An innovative and inexpensive tool kit to better assess balance and improve quality of life for older adults, as well as people who have suffered strokes, injuries, and other disorders has been awarded $50,000 to further testing and improvement.
The collaborative project between researchers at the University of Waterloo and physicians at Grand River Hospital (GRH) stems from a partnership launched between Waterloo and GRH two years ago. The Tool Kit for Assessing Human Balance and Mobility will be tested at the hospital’s outpatient rehabilitation clinic at GRH’s Freeport Campus. Freeport specializes in rehabilitation, including supporting the needs of older adults and stroke patients, as well as individuals recovering from accidents.

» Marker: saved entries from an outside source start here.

-- pv_equiv track=rewrite | github.com/mohammed-elkomy/quran-qa | Quran QA 2023/Task-B/text_processing_helpers/__init__.py | extract_unseen_sequences
-- ===== SOURCE A (Python) =====
-- def extract_unseen_sequences(subset):
--     """
--     finds continuous intervals of zeros
--     @param subset: a subset of a boolean mask
--     @return: zero sequences
--     """
--     start = 0
--     sequences = []
--     for idx, value in enumerate(subset[1:], start=1):
--         if value != subset[start]:
--             if not any(subset[start:idx]):  # subset[start:idx] is only zeros => unseen
--                 sequences.append((start, idx))
--             start = idx  # next interval
--
--     # last interval
--     if not any(subset[start:]):
--         sequences.append((start, len(subset)))
--     return sequences
-- ===== SOURCE B (Python) =====
-- def extract_unseen_sequences(subset):
--     """
--     finds continuous intervals of zeros
--     @param subset: a subset of a boolean mask
--     @return: zero sequences
--     """
--     zeros = [i for i, v in enumerate(subset) if not v]
--     sequences = []
--     k = 0
--     n = len(zeros)
--     while k < n:
--         start = zeros[k]
--         end = start + 1
--         k += 1
--         while k < n and zeros[k] == end:
--             end += 1
--             k += 1
--         sequences.append((start, end))
--     return sequences
-- ===== Notes on version B (the rewrite author's own statement) =====
-- stated objective: alternative
-- what changed: A's single-scan state machine over values (tracking a run start and re-testing any(slice) at each boundary) is replaced by a two-stage index algorithm: first collect the positions of all zeros, then group maximal runs of consecutive positions into (start, end) intervals; this drops the repeated any(slice) scans (constant-factor speedup, measured ~2x).
-- intended difference: On the empty list A returns [(0, 0)], an artificial empty interval produced by its unconditional last-interval append; B returns [], the intended answer since an empty mask contains no zero sequence. — e.g. on extract_unseen_sequences([]): A returns [(0, 0)], B returns []
import Mathlib
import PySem

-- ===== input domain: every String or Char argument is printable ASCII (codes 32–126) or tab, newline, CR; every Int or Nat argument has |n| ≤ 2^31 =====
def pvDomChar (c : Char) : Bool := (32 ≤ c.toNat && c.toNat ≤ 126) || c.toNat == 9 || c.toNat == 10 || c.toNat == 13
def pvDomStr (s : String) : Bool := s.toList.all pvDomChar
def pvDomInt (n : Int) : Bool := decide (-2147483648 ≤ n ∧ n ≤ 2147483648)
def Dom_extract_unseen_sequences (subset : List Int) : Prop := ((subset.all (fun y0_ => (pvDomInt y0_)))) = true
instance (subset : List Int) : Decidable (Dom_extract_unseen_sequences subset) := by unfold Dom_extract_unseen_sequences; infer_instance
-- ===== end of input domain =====

-- B replaces A's single-scan value state machine by a two-stage index algorithm (collect zero
-- positions, then group maximal runs of consecutive positions); objective: alternative.
-- Intended difference: on the empty list A returns [(0, 0)], B returns [].

-- any(xs) on a list of ints (truthiness: nonzero)
def pyAny (xs : List Int) : Bool := xs.any (fun v => v != 0)

-- ===== PORT A =====
-- loop body of A: state = (start, sequences), item = (idx, value)
def aStep (subset : List Int) (st : Int × List (Int × Int)) (iv : Int × Int) :
    Int × List (Int × Int) :=
  if iv.2 != PySem.List.pyGetD subset st.1 0 then
    (iv.1,
      if pyAny (PySem.List.slice subset (some st.1) (some iv.1)) then st.2
      else st.2 ++ [(st.1, iv.1)])
  else st

def extract_unseen_sequences (subset : List Int) : List (Int × Int) :=
  -- for idx, value in enumerate(subset[1:], start=1)
  let fin :=
    ((PySem.List.pyRange 1 (subset.length : Int) 1).zip
        (PySem.List.slice subset (some 1) none)).foldl (aStep subset) (0, [])
  if pyAny (PySem.List.slice subset (some fin.1) none) then fin.2
  else fin.2 ++ [(fin.1, (subset.length : Int))]

-- ===== PORT B =====
-- zeros = [i for i, v in enumerate(subset) if not v]
def zerosOf (subset : List Int) : List Int :=
  (PySem.List.enumerate subset 0).filterMap (fun p => if p.2 == 0 then some p.1 else none)

-- inner while: consume consecutive positions equal to end, end+1, …; returns (end, rest)
def extendRun (e : Int) : List Int → Int × List Int
  | [] => (e, [])
  | z :: zs => if z == e then extendRun (e + 1) zs else (e, z :: zs)

lemma extendRun_len (zs : List Int) : ∀ e : Int, (extendRun e zs).2.length ≤ zs.length := by
  induction zs with
  | nil => intro e; simp [extendRun]
  | cons z zs ih =>
      intro e
      by_cases h : z == e
      · simp only [extendRun, h, if_pos]
        exact le_trans (ih (e + 1)) (by simp)
      · simp [extendRun, h]

-- outer while: each iteration takes one zero position, extends the run, emits the interval
def groupRuns : List Int → List (Int × Int)
  | [] => []
  | z :: zs =>
      (z, (extendRun (z + 1) zs).1) :: groupRuns (extendRun (z + 1) zs).2
termination_by l => l.length
decreasing_by
  exact lt_of_le_of_lt (extendRun_len zs (z + 1)) (by simp)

The tool kit was one of 31 projects to receive funding totaling $1.4 million from the Canadian Centre for Aging and Brain Health Innovation, in collaboration with Baycrest Health Sciences through its Spark program. The program provides funding to point-of-care workers in the North American health care delivery or service industry to further develop their grassroots ideas into proof-of-concept or prototypes that have the potential to improve brain health or quality of life for older adults.
The announcement was made in Toronto today by the Honourable Jane Philpott, Minister of Health, and the Honourable Reza Moridi, Minister of Research, Innovation and Science.
The current version of the tool kit was developed by Bill McIlroy, professor and chair of kinesiology, Don Cowan, distinguished professor emeritus, Cheriton School of Computer Science, and funded by a grant from the Canadian Frailty Network, a Network Centre of Excellence.
Doug Dittmer, a physical medicine specialist and medical director of physical medicine at Grand River Hospital, will work with McIlroy and Cowan on the testing regimen. Professors McIlroy and Cowan are members of the Centre for Bioengineering and Biotechnology (CBB) at Waterloo.
Using a tablet and wearable technologies, the tool kit will allow health care professionals to capture big data from each session with a patient for analysis. The system samples and synchronizes data from multiple inexpensive wearable devices and generates a patient assessment and possible actions to improve the health of the patient. The system will also produce a large data set of clinical results (big data) that can be analyzed for further insights into frailty and other medical conditions related to balance.
The goal is to make the essential tool kit useable for health care professionals, including family physicians and physiotherapists. Its low cost and simplicity means a patient’s balance could be assessed close to home, even in rural and remote community health care.
Assessing balance more accurately will lead to a better understanding of conditions that may lead to falls. Poor balance and mobility is a significant challenge for many people, including older adults and people who have suffered strokes, injuries, and other disorders. Loss of balance is also associated with other health risks like falls, decreased activity, and the capacity to recover from illness and injury.